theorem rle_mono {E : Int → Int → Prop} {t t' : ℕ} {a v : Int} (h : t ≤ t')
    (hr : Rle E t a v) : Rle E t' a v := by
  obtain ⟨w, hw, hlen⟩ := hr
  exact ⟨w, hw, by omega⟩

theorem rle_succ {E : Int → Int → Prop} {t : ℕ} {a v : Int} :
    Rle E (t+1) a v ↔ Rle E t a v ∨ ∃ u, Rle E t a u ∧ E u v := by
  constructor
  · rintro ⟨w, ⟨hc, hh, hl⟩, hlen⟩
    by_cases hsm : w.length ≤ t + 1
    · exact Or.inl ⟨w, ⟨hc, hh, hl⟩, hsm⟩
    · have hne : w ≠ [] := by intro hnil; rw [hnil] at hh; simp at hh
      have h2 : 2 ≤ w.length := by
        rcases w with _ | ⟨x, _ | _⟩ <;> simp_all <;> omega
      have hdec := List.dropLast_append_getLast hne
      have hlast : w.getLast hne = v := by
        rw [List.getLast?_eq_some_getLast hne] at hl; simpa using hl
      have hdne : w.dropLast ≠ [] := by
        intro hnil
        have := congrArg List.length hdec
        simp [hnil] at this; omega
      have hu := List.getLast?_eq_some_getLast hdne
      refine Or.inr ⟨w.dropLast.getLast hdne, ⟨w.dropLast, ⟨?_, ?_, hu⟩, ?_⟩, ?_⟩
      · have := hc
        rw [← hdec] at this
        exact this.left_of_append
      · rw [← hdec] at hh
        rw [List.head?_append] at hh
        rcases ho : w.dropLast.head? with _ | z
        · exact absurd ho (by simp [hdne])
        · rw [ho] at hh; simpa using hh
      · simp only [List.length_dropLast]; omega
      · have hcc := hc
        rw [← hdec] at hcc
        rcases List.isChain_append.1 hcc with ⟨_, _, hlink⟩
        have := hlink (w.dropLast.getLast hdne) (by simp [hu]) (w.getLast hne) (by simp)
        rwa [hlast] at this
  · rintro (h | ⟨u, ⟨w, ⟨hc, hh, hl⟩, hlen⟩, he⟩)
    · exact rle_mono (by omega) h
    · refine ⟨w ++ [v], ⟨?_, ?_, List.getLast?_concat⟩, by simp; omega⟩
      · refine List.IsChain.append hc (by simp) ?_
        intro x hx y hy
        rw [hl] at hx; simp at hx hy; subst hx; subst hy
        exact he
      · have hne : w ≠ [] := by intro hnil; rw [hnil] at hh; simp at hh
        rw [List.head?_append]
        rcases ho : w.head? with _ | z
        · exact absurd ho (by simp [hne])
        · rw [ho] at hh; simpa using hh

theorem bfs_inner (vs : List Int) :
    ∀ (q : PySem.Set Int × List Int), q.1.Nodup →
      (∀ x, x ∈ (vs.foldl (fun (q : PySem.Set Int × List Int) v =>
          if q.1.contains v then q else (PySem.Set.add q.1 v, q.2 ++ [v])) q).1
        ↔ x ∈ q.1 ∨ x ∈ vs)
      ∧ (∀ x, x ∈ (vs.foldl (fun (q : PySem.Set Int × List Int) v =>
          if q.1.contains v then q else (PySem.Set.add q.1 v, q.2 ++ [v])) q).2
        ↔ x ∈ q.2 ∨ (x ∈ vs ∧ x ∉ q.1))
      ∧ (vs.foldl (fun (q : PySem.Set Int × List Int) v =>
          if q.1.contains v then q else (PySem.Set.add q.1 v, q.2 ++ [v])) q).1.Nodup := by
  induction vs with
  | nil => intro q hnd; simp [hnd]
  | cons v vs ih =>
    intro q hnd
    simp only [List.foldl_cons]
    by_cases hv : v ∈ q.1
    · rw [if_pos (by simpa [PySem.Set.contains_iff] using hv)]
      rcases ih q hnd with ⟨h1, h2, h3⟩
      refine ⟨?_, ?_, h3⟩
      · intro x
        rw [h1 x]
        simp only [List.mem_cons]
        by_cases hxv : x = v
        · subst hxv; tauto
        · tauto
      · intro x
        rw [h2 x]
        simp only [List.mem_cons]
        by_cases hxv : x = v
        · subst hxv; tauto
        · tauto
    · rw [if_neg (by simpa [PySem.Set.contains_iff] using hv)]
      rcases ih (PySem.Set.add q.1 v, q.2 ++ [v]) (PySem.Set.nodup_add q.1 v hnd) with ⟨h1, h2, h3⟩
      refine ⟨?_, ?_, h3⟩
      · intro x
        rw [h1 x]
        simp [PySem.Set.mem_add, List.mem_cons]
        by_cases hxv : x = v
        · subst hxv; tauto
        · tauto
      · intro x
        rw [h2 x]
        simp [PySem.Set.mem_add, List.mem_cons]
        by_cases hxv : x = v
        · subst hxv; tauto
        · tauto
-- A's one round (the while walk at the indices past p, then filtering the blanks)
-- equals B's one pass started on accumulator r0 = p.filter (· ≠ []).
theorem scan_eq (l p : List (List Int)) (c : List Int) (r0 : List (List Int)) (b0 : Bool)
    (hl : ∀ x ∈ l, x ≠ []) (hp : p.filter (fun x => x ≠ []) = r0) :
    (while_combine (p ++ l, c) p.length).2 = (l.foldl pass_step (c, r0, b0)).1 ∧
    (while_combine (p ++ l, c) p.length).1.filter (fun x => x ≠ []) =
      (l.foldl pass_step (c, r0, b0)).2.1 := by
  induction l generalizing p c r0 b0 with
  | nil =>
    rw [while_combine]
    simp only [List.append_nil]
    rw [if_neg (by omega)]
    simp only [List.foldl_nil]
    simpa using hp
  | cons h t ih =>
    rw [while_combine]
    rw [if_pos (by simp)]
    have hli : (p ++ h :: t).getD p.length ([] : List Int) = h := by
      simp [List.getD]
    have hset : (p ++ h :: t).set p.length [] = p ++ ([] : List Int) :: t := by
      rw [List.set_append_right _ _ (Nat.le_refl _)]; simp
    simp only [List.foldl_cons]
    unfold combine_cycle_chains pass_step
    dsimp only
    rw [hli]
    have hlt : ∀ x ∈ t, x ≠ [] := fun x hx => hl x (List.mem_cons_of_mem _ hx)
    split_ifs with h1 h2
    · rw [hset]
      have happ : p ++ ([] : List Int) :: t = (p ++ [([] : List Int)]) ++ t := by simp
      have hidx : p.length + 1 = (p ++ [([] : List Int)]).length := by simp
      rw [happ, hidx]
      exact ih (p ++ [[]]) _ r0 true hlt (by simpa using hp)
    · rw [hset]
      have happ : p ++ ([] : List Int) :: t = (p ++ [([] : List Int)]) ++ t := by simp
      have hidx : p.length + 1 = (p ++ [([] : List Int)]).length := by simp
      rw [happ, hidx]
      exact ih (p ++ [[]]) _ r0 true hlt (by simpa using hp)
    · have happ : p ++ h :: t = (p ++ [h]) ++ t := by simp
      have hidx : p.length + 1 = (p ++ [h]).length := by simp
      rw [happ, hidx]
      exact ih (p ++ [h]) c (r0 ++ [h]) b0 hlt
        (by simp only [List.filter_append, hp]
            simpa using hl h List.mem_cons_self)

==

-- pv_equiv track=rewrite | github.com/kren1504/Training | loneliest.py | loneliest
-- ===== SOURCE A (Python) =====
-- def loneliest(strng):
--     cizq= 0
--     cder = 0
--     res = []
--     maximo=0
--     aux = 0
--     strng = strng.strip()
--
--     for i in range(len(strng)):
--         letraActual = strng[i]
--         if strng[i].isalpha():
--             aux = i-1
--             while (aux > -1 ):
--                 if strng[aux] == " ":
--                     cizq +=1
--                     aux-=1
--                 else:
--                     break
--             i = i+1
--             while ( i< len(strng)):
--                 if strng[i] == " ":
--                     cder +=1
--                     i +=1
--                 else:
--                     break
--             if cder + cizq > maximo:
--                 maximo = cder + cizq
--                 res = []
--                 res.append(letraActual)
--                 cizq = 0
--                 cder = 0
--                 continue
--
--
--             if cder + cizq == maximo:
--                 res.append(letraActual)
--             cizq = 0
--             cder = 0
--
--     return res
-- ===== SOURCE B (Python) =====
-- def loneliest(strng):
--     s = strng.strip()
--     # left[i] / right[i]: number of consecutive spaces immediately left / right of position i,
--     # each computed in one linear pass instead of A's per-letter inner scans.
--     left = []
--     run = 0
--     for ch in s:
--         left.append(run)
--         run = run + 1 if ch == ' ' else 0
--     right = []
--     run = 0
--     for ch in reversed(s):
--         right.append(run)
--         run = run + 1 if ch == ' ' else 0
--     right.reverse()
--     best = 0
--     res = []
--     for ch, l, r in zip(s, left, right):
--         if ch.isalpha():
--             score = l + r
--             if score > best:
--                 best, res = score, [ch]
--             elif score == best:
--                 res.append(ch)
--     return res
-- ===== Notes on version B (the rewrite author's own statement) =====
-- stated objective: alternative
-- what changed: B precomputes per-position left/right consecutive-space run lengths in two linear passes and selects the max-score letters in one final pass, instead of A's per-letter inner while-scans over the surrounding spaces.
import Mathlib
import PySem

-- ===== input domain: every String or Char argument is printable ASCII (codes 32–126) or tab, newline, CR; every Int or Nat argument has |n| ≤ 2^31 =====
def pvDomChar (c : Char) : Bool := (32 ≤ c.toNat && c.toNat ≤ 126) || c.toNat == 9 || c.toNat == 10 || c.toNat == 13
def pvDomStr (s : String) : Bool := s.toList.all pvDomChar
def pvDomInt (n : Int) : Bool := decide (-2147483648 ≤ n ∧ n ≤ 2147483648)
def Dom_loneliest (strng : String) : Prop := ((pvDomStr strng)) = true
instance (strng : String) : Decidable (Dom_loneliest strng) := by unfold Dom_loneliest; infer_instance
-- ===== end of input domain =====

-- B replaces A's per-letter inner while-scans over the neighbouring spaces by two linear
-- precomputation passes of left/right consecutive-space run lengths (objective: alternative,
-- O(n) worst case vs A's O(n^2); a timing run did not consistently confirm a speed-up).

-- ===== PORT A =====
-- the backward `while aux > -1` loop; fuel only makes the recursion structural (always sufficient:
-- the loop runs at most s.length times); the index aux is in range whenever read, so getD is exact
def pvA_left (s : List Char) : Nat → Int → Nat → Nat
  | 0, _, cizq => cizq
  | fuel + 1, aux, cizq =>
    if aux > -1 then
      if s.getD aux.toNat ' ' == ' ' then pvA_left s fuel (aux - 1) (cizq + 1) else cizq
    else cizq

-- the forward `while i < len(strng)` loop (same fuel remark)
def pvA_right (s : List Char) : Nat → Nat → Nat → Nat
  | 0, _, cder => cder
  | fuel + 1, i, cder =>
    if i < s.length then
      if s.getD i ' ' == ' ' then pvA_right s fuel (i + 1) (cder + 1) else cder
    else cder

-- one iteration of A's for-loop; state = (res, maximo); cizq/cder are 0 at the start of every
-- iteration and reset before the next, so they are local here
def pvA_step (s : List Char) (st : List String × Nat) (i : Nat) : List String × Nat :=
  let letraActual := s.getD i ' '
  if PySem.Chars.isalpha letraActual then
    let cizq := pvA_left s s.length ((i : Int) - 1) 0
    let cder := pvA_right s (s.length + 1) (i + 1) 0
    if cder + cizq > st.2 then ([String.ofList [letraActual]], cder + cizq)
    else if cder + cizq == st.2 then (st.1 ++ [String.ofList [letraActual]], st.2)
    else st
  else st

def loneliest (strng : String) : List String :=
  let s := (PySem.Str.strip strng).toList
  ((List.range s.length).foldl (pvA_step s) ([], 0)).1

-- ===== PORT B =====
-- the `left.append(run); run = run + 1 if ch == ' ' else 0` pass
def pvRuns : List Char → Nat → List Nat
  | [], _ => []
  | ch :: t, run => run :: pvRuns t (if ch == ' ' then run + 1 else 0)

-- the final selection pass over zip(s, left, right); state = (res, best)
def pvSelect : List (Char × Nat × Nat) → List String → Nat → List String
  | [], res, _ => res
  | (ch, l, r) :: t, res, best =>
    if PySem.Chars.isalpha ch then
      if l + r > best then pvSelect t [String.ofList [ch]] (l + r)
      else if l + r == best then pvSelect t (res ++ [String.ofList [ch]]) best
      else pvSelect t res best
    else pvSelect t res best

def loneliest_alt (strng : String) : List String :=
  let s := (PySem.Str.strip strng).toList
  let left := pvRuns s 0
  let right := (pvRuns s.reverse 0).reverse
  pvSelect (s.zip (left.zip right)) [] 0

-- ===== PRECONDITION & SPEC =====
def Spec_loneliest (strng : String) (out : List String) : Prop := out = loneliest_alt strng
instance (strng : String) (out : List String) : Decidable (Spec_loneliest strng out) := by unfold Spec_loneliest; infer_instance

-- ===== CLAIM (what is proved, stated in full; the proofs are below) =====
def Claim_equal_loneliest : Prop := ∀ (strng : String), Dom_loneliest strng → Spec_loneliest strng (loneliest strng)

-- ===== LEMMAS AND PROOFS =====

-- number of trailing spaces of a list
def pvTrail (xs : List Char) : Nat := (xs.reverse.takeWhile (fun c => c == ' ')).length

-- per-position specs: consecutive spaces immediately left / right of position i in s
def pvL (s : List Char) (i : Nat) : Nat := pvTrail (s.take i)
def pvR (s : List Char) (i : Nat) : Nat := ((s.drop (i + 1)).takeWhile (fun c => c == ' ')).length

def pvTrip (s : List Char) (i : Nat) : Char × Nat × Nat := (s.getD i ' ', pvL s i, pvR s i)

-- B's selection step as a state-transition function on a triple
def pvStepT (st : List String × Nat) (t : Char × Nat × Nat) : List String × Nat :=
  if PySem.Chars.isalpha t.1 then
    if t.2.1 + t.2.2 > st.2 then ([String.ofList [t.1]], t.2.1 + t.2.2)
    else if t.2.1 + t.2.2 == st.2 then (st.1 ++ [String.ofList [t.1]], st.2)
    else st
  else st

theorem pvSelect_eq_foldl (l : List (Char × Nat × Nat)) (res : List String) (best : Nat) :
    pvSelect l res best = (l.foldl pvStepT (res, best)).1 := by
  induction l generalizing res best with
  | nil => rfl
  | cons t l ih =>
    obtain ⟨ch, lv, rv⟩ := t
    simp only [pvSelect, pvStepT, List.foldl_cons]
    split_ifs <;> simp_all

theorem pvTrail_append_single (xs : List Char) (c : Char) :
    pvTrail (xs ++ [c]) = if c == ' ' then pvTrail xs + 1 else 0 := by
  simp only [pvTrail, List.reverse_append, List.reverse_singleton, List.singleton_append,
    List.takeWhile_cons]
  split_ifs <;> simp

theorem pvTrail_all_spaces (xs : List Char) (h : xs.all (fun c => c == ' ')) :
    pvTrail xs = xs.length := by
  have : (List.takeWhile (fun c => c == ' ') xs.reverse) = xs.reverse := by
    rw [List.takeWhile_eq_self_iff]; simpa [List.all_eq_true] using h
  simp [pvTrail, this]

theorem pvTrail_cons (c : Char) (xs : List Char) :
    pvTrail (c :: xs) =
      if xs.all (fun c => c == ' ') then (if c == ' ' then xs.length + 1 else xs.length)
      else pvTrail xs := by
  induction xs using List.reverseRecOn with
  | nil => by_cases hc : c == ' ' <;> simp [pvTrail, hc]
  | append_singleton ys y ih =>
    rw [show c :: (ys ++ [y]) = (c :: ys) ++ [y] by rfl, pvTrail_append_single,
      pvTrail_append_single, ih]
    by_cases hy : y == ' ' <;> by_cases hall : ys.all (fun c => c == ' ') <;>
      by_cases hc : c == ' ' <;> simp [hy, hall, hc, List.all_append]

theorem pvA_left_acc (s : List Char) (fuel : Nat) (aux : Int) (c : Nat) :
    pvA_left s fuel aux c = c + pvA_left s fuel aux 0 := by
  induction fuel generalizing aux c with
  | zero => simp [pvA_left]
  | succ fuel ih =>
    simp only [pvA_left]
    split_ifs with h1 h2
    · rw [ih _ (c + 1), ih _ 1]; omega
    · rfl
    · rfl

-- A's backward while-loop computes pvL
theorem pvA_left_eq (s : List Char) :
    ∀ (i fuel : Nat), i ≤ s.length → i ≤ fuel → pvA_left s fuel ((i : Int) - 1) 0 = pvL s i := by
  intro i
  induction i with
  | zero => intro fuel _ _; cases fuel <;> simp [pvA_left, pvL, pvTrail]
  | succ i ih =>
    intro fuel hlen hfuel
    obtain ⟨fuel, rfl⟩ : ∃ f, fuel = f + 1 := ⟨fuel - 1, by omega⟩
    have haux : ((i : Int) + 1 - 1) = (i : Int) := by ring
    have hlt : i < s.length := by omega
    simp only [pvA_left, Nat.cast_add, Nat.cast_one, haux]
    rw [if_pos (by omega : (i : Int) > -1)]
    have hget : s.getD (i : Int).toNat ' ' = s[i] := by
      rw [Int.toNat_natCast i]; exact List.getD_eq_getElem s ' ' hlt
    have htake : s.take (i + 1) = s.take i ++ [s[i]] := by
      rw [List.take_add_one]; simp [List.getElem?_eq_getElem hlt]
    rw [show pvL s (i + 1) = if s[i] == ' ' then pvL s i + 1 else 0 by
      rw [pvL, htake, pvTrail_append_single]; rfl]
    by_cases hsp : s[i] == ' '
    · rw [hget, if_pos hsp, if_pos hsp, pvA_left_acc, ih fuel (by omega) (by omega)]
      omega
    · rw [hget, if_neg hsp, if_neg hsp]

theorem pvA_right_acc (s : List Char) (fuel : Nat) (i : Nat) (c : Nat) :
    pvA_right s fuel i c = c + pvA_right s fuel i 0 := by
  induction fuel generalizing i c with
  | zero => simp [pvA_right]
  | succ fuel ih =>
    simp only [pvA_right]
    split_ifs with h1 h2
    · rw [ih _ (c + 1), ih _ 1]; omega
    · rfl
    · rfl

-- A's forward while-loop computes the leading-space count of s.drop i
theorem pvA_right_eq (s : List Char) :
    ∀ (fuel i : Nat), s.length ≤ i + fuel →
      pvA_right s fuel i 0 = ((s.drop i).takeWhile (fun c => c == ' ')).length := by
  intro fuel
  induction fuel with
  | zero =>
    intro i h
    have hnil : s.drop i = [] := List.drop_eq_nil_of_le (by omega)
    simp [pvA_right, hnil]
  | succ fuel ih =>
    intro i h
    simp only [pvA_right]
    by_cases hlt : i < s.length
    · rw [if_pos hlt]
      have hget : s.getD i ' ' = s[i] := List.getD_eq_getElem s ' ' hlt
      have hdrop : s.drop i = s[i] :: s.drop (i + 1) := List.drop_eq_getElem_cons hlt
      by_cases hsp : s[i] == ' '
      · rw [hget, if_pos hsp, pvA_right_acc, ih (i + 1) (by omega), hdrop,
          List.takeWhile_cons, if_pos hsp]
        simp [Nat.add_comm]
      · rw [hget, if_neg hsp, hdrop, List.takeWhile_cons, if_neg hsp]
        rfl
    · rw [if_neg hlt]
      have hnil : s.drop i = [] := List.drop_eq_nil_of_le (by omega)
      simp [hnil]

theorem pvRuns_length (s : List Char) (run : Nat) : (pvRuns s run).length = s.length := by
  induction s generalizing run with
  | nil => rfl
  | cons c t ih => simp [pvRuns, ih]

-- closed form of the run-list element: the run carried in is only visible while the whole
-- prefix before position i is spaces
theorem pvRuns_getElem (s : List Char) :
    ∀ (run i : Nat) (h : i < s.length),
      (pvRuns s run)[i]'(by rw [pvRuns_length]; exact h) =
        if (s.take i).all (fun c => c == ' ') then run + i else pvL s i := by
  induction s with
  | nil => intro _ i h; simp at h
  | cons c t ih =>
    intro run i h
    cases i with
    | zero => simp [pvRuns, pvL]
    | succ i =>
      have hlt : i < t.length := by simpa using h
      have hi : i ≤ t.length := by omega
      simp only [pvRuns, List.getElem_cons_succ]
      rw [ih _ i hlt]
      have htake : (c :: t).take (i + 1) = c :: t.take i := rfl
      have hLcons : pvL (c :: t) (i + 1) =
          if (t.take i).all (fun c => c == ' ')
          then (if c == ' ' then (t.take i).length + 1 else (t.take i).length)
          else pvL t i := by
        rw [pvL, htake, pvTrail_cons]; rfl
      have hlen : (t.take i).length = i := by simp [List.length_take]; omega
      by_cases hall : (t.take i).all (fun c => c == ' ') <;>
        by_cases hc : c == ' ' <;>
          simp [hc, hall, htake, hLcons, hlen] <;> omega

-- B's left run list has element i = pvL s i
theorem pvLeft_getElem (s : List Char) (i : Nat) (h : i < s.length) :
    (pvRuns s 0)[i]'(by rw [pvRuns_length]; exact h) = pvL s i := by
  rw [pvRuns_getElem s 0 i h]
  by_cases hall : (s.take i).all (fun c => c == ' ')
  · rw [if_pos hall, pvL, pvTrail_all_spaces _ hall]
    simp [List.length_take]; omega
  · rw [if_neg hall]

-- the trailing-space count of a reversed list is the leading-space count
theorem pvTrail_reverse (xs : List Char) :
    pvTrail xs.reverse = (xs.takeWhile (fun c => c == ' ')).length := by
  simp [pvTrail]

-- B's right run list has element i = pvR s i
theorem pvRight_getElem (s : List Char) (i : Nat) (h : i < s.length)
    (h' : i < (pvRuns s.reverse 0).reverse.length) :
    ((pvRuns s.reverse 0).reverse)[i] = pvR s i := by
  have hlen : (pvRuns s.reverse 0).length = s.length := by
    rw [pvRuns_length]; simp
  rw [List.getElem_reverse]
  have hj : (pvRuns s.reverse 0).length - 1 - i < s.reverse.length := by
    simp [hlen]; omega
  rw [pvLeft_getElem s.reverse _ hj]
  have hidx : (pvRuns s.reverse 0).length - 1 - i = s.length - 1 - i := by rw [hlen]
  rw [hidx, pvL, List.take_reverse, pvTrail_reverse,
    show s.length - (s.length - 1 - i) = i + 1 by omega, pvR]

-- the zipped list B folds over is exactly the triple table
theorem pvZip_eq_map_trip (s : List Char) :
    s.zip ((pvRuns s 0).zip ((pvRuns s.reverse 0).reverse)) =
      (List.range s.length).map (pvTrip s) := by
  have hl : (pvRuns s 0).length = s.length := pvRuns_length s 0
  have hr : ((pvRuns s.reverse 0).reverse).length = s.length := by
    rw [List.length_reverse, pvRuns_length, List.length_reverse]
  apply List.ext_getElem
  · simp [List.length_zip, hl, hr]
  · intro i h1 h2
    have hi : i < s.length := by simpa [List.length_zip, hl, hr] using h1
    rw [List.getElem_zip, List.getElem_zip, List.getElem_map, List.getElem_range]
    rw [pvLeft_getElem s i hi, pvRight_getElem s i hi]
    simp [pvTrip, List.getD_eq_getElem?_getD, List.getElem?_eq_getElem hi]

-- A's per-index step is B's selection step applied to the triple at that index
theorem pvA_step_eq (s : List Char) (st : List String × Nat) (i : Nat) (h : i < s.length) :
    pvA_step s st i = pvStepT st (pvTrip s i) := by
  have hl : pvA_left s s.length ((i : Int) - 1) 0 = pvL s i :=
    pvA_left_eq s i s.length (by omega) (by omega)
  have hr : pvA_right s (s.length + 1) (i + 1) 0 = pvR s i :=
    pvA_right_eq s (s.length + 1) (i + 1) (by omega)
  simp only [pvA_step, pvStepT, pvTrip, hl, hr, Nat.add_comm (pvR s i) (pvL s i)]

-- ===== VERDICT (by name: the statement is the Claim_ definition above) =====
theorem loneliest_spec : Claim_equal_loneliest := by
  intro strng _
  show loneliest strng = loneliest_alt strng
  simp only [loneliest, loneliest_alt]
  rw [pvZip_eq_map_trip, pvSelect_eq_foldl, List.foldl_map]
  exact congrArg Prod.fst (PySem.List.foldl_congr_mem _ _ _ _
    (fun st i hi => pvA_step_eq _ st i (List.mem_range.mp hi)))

WORK REQUIRED ▸ Reproduce exactly the stretch of the material above that starts at the line with "res, best =>" and ends at the line with "pvSelect l res", both included, and nothing else.

EXERCISE OUTPUT ▸
  | (ch, l, r) :: t, res, best =>
    if PySem.Chars.isalpha ch then
      if l + r > best then pvSelect t [String.ofList [ch]] (l + r)
      else if l + r == best then pvSelect t (res ++ [String.ofList [ch]]) best
      else pvSelect t res best
    else pvSelect t res best

def loneliest_alt (strng : String) : List String :=
  let s := (PySem.Str.strip strng).toList
  let left := pvRuns s 0
  let right := (pvRuns s.reverse 0).reverse
  pvSelect (s.zip (left.zip right)) [] 0

-- ===== PRECONDITION & SPEC =====
def Spec_loneliest (strng : String) (out : List String) : Prop := out = loneliest_alt strng
instance (strng : String) (out : List String) : Decidable (Spec_loneliest strng out) := by unfold Spec_loneliest; infer_instance

-- ===== CLAIM (what is proved, stated in full; the proofs are below) =====
def Claim_equal_loneliest : Prop := ∀ (strng : String), Dom_loneliest strng → Spec_loneliest strng (loneliest strng)

-- ===== LEMMAS AND PROOFS =====

-- number of trailing spaces of a list
def pvTrail (xs : List Char) : Nat := (xs.reverse.takeWhile (fun c => c == ' ')).length

-- per-position specs: consecutive spaces immediately left / right of position i in s
def pvL (s : List Char) (i : Nat) : Nat := pvTrail (s.take i)
def pvR (s : List Char) (i : Nat) : Nat := ((s.drop (i + 1)).takeWhile (fun c => c == ' ')).length

def pvTrip (s : List Char) (i : Nat) : Char × Nat × Nat := (s.getD i ' ', pvL s i, pvR s i)

-- B's selection step as a state-transition function on a triple
def pvStepT (st : List String × Nat) (t : Char × Nat × Nat) : List String × Nat :=
  if PySem.Chars.isalpha t.1 then
    if t.2.1 + t.2.2 > st.2 then ([String.ofList [t.1]], t.2.1 + t.2.2)
    else if t.2.1 + t.2.2 == st.2 then (st.1 ++ [String.ofList [t.1]], st.2)
    else st
  else st

theorem pvSelect_eq_foldl (l : List (Char × Nat × Nat)) (res : List String) (best : Nat) :
    pvSelect l res best = (l.foldl pvStepT (res, best)).1 := by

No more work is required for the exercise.